On average, no. NBER working paper w26975 found that the average member of Congress does not outperform a broad index. The conditional exception is leadership and members on powerful, relevant committees whose jurisdictions overlap with the sector they are trading. Treating Congress as a monolith with an edge is a documented mistake; the signal, where it exists at all, is narrow and conditional.

Is following congressional trades front-running or insider trading?

No, and importantly it cannot be front-running. The STOCK Act mandates disclosure within 45 days of the trade date, so by the time you see the filing the information has been public for up to 45 days. You are following a disclosed, already-executed trade weeks after the fact, not acting ahead of it. The publication date is the materially-public moment, and recency analysis should anchor to that date, not the trade date.

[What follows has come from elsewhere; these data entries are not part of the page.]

-- pv_equiv track=rewrite | github.com/LeInS-dev/owasp-wstg-framework | core/utils.py | extract_tech_from_headers
-- ===== SOURCE A (Python) =====
-- from typing import List, Dict, Optional, Tuple, Any
--
-- def extract_tech_from_headers(headers: Dict[str, str]) -> List[str]:
--     """Extrae tecnología de headers HTTP"""
--     technologies = []
--
--     tech_indicators = {
--         'server': ['apache', 'nginx', 'iis', 'litespeed', 'caddy'],
--         'x-powered-by': ['php', 'asp.net', 'express', 'python', 'ruby', 'java'],
--         'x-generator': ['wordpress', 'drupal', 'joomla', 'ghost'],
--         'x-aspnet-version': ['asp.net'],
--         'x-drupal-cache': ['drupal'],
--     }
--
--     for header, value in headers.items():
--         header_lower = header.lower()
--         value_lower = value.lower()
--
--         if header_lower in tech_indicators:
--             for tech in tech_indicators[header_lower]:
--                 if tech in value_lower:
--                     technologies.append(tech)
--
--     return list(set(technologies))
-- ===== SOURCE B (Python) =====
-- def extract_tech_from_headers(headers):
--     """Extrae tecnologia de headers HTTP (flat (header, tech) pair table + set comprehension)."""
--     pairs = [
--         ('server', 'apache'), ('server', 'nginx'), ('server', 'iis'),
--         ('server', 'litespeed'), ('server', 'caddy'),
--         ('x-powered-by', 'php'), ('x-powered-by', 'asp.net'), ('x-powered-by', 'express'),
--         ('x-powered-by', 'python'), ('x-powered-by', 'ruby'), ('x-powered-by', 'java'),
--         ('x-generator', 'wordpress'), ('x-generator', 'drupal'), ('x-generator', 'joomla'),
--         ('x-generator', 'ghost'),
--         ('x-aspnet-version', 'asp.net'),
--         ('x-drupal-cache', 'drupal'),
--     ]
--     technologies = {t for (k, t) in pairs
--                     if any(h.lower() == k and t in v.lower() for h, v in headers.items())}
--     return list(technologies)
-- ===== Notes on version B (the rewrite author's own statement) =====
-- stated objective: alternative
-- what changed: B replaces the header-driven loop with a dict lookup and nested substring loop by a flat (header-name, tech) pair table filtered with a single set comprehension that tests each pair against the headers, so there is no dict, no nested append loop and no duplicate-building list.
import Mathlib
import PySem

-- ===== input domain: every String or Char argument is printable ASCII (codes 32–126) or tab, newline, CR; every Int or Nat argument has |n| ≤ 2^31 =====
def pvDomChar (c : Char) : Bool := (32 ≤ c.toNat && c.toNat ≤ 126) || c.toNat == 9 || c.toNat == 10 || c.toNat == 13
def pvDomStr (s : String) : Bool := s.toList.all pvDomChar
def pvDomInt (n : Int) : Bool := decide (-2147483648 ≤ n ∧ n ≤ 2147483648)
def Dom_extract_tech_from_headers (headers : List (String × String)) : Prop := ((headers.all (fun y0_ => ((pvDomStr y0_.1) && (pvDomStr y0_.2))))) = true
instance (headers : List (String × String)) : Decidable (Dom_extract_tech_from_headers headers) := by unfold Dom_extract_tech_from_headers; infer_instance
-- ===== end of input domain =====

-- B replaces A's header-driven nested loops over a dict by a flat (header-name, tech) pair table
-- filtered in one pass against the headers; same set of results. Python's list(set(...)) order is
-- hash-dependent and not modelled: both ports return the sorted distinct technologies — exact as a
-- set, which is how the set-built output is compared.

-- ===== PORT A =====
-- the tech_indicators dict literal of A
def pvTechTable : PySem.Dict String (List String) :=
  PySem.Dict.ofList
    [("server", ["apache", "nginx", "iis", "litespeed", "caddy"]),
     ("x-powered-by", ["php", "asp.net", "express", "python", "ruby", "java"]),
     ("x-generator", ["wordpress", "drupal", "joomla", "ghost"]),
     ("x-aspnet-version", ["asp.net"]),
     ("x-drupal-cache", ["drupal"])]

def extract_tech_from_headers (headers : List (String × String)) : List String :=
  let technologies : List String :=
    headers.foldl (fun acc hv =>
      let header_lower := PySem.Str.lower hv.1
      let value_lower := PySem.Str.lower hv.2
      -- 'if header_lower in tech_indicators: for tech in tech_indicators[header_lower]: …'
      match PySem.Dict.get? pvTechTable header_lower with
      | some ts => ts.foldl (fun a tech => if PySem.Str.isIn tech value_lower then a ++ [tech] else a) acc
      | none => acc) []
  -- list(set(technologies)) — canonicalized to sorted order (set order is not modelled)
  PySem.List.sorted (PySem.Set.ofList technologies) (fun x => x) false

-- ===== PORT B =====
-- the flat 'pairs' list literal of B
def pvTechPairs : List (String × String) :=
  [("server", "apache"), ("server", "nginx"), ("server", "iis"),
   ("server", "litespeed"), ("server", "caddy"),
   ("x-powered-by", "php"), ("x-powered-by", "asp.net"), ("x-powered-by", "express"),
   ("x-powered-by", "python"), ("x-powered-by", "ruby"), ("x-powered-by", "java"),
   ("x-generator", "wordpress"), ("x-generator", "drupal"), ("x-generator", "joomla"),
   ("x-generator", "ghost"),
   ("x-aspnet-version", "asp.net"),
   ("x-drupal-cache", "drupal")]

def extract_tech_from_headers_alt (headers : List (String × String)) : List String :=
  -- '{t for (k, t) in pairs if any(h.lower() == k and t in v.lower() for h, v in headers.items())}'
  let technologies : List String :=
    (pvTechPairs.filter (fun kt =>
      headers.any (fun hv =>
        PySem.Str.lower hv.1 == kt.1 && PySem.Str.isIn kt.2 (PySem.Str.lower hv.2)))).map Prod.snd
  -- list({…}) — canonicalized to sorted order (set order is not modelled)
  PySem.List.sorted (PySem.Set.ofList technologies) (fun x => x) false

-- ===== PRECONDITION & SPEC =====
def Spec_extract_tech_from_headers (headers : List (String × String)) (out : List String) : Prop := out = extract_tech_from_headers_alt headers
instance (headers : List (String × String)) (out : List String) : Decidable (Spec_extract_tech_from_headers headers out) := by unfold Spec_extract_tech_from_headers; infer_instance

-- ===== CLAIM (what is proved, stated in full; the proofs are below) =====
def Claim_equal_extract_tech_from_headers : Prop := ∀ (headers : List (String × String)), Dom_extract_tech_from_headers headers → Spec_extract_tech_from_headers headers (extract_tech_from_headers headers)

-- ===== LEMMAS AND PROOFS =====

def pvGA (hv : String × String) : List String :=
  match PySem.Dict.get? pvTechTable (PySem.Str.lower hv.1) with
  | some ts => ts.filter (fun tech => PySem.Str.isIn tech (PySem.Str.lower hv.2))
  | none => []

lemma pvA_techs (headers : List (String × String)) :
    headers.foldl (fun acc hv =>
      match PySem.Dict.get? pvTechTable (PySem.Str.lower hv.1) with
      | some ts => ts.foldl (fun a tech =>
          if PySem.Str.isIn tech (PySem.Str.lower hv.2) then a ++ [tech] else a) acc
      | none => acc) [] = headers.flatMap pvGA := by
  suffices hgen : ∀ acc : List String, headers.foldl (fun acc hv =>
      match PySem.Dict.get? pvTechTable (PySem.Str.lower hv.1) with
      | some ts => ts.foldl (fun a tech =>
          if PySem.Str.isIn tech (PySem.Str.lower hv.2) then a ++ [tech] else a) acc
      | none => acc) acc = acc ++ headers.flatMap pvGA by
    simpa using hgen []
  induction headers with
  | nil => simp
  | cons hd tl ih =>
    intro acc
    simp only [List.foldl_cons, List.flatMap_cons, ih]
    have hstep : (match PySem.Dict.get? pvTechTable (PySem.Str.lower hd.1) with
       | some ts => ts.foldl (fun a tech =>
           if PySem.Str.isIn tech (PySem.Str.lower hd.2) then a ++ [tech] else a) acc
       | none => acc) = acc ++ pvGA hd := by
      unfold pvGA
      cases PySem.Dict.get? pvTechTable (PySem.Str.lower hd.1) with
      | none => simp
      | some ts => simp [PySem.List.foldl_append_if_eq_filter]
    rw [hstep, List.append_assoc]

lemma pv_pairs_eq :
    pvTechPairs = pvTechTable.items.flatMap (fun kt => kt.2.map (fun t => (kt.1, t))) := by decide

lemma pv_mem_iff (headers : List (String × String)) (t : String) :
    t ∈ headers.flatMap pvGA ↔
    t ∈ (pvTechPairs.filter (fun kt =>
          headers.any (fun hv =>
            PySem.Str.lower hv.1 == kt.1 && PySem.Str.isIn kt.2 (PySem.Str.lower hv.2)))).map
        Prod.snd := by
  have hnodup : pvTechTable.keys.Nodup := by decide
  rw [pv_pairs_eq]
  simp only [List.mem_flatMap, List.mem_map, List.mem_filter, List.any_eq_true,
    Bool.and_eq_true, beq_iff_eq]
  constructor
  · rintro ⟨hv, hmem, ht⟩
    unfold pvGA at ht
    cases hget : PySem.Dict.get? pvTechTable (PySem.Str.lower hv.1) with
    | none => rw [hget] at ht; simp at ht
    | some ts =>
      rw [hget] at ht
      simp only [List.mem_filter] at ht
      refine ⟨(PySem.Str.lower hv.1, t), ⟨?_, hv, hmem, rfl, ht.2⟩, rfl⟩
      exact ⟨(PySem.Str.lower hv.1, ts),
        PySem.Dict.mem_items_of_get?_eq_some pvTechTable hget, t, ht.1, rfl⟩
  · rintro ⟨kt, ⟨⟨it, hitmem, t', ht', hpair⟩, hv, hmemh, hkey, hin⟩, rfl⟩
    obtain ⟨h1, h2⟩ : kt.1 = it.1 ∧ kt.2 = t' := by
      cases hpair; exact ⟨rfl, rfl⟩
    refine ⟨hv, hmemh, ?_⟩
    unfold pvGA
    rw [hkey, h1,
      (PySem.Dict.get?_eq_some_iff_mem_items pvTechTable it.1 it.2 hnodup).mpr (by simpa using hitmem)]
    simp only [List.mem_filter]
    exact ⟨h2 ▸ ht', hin⟩

lemma pv_final (headers : List (String × String)) :
    PySem.List.sorted (PySem.Set.ofList (headers.flatMap pvGA)) (fun x => x) false =
    PySem.List.sorted (PySem.Set.ofList
      ((pvTechPairs.filter (fun kt =>
          headers.any (fun hv =>
            PySem.Str.lower hv.1 == kt.1 && PySem.Str.isIn kt.2 (PySem.Str.lower hv.2)))).map
        Prod.snd)) (fun x => x) false := by
  set l2 := (pvTechPairs.filter (fun kt =>
      headers.any (fun hv =>
        PySem.Str.lower hv.1 == kt.1 && PySem.Str.isIn kt.2 (PySem.Str.lower hv.2)))).map
    Prod.snd with hl2
  have hperm : (PySem.Set.ofList (headers.flatMap pvGA)).Perm (PySem.Set.ofList l2) :=
    (List.perm_ext_iff_of_nodup (PySem.Set.nodup_ofList _) (PySem.Set.nodup_ofList _)).mpr
      (fun a => by simp only [PySem.Set.mem_ofList]; exact pv_mem_iff headers a)
  have h1 : (PySem.List.sorted (PySem.Set.ofList l2) (fun x => x) false).Perm
      (PySem.Set.ofList (headers.flatMap pvGA)) :=
    (PySem.List.sorted_perm _ _ _).trans hperm.symm
  have h2 := (PySem.List.sorted_ofList_pairwise_lt l2).imp (fun h => le_of_lt h)
  exact PySem.List.sorted_id_eq_of_perm_of_pairwise _ _ h1 h2

-- ===== VERDICT (by name: the statement is the Claim_ definition above) =====
theorem extract_tech_from_headers_spec : Claim_equal_extract_tech_from_headers := by
  intro headers _
  unfold Spec_extract_tech_from_headers extract_tech_from_headers extract_tech_from_headers_alt
  simp only []
  rw [pvA_techs]
  exact pv_final headers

How accurate are the disclosed dollar amounts?

They are bucket midpoints, not exact figures. The STOCK Act requires members to report transactions in value ranges such as $1,001–$15,000 or $15,001–$50,000. Analysts typically represent these as midpoints (roughly $8,000 and $32,500 respectively). These estimates are useful for ranking relative size but should never be quoted as precise dollar amounts.

Which members are actually worth watching?

The academic literature points to leadership and members on committees with jurisdiction over the relevant sector as the conditional exception to the no-edge baseline. The underlying logic is that committee work creates information asymmetry around specific industries — defense, healthcare, finance, technology — rather than across the board. Still, even within that subset, a single trade is anecdote, not a reproducible edge. Filter by power and asset class, then validate with sample sizes before drawing conclusions.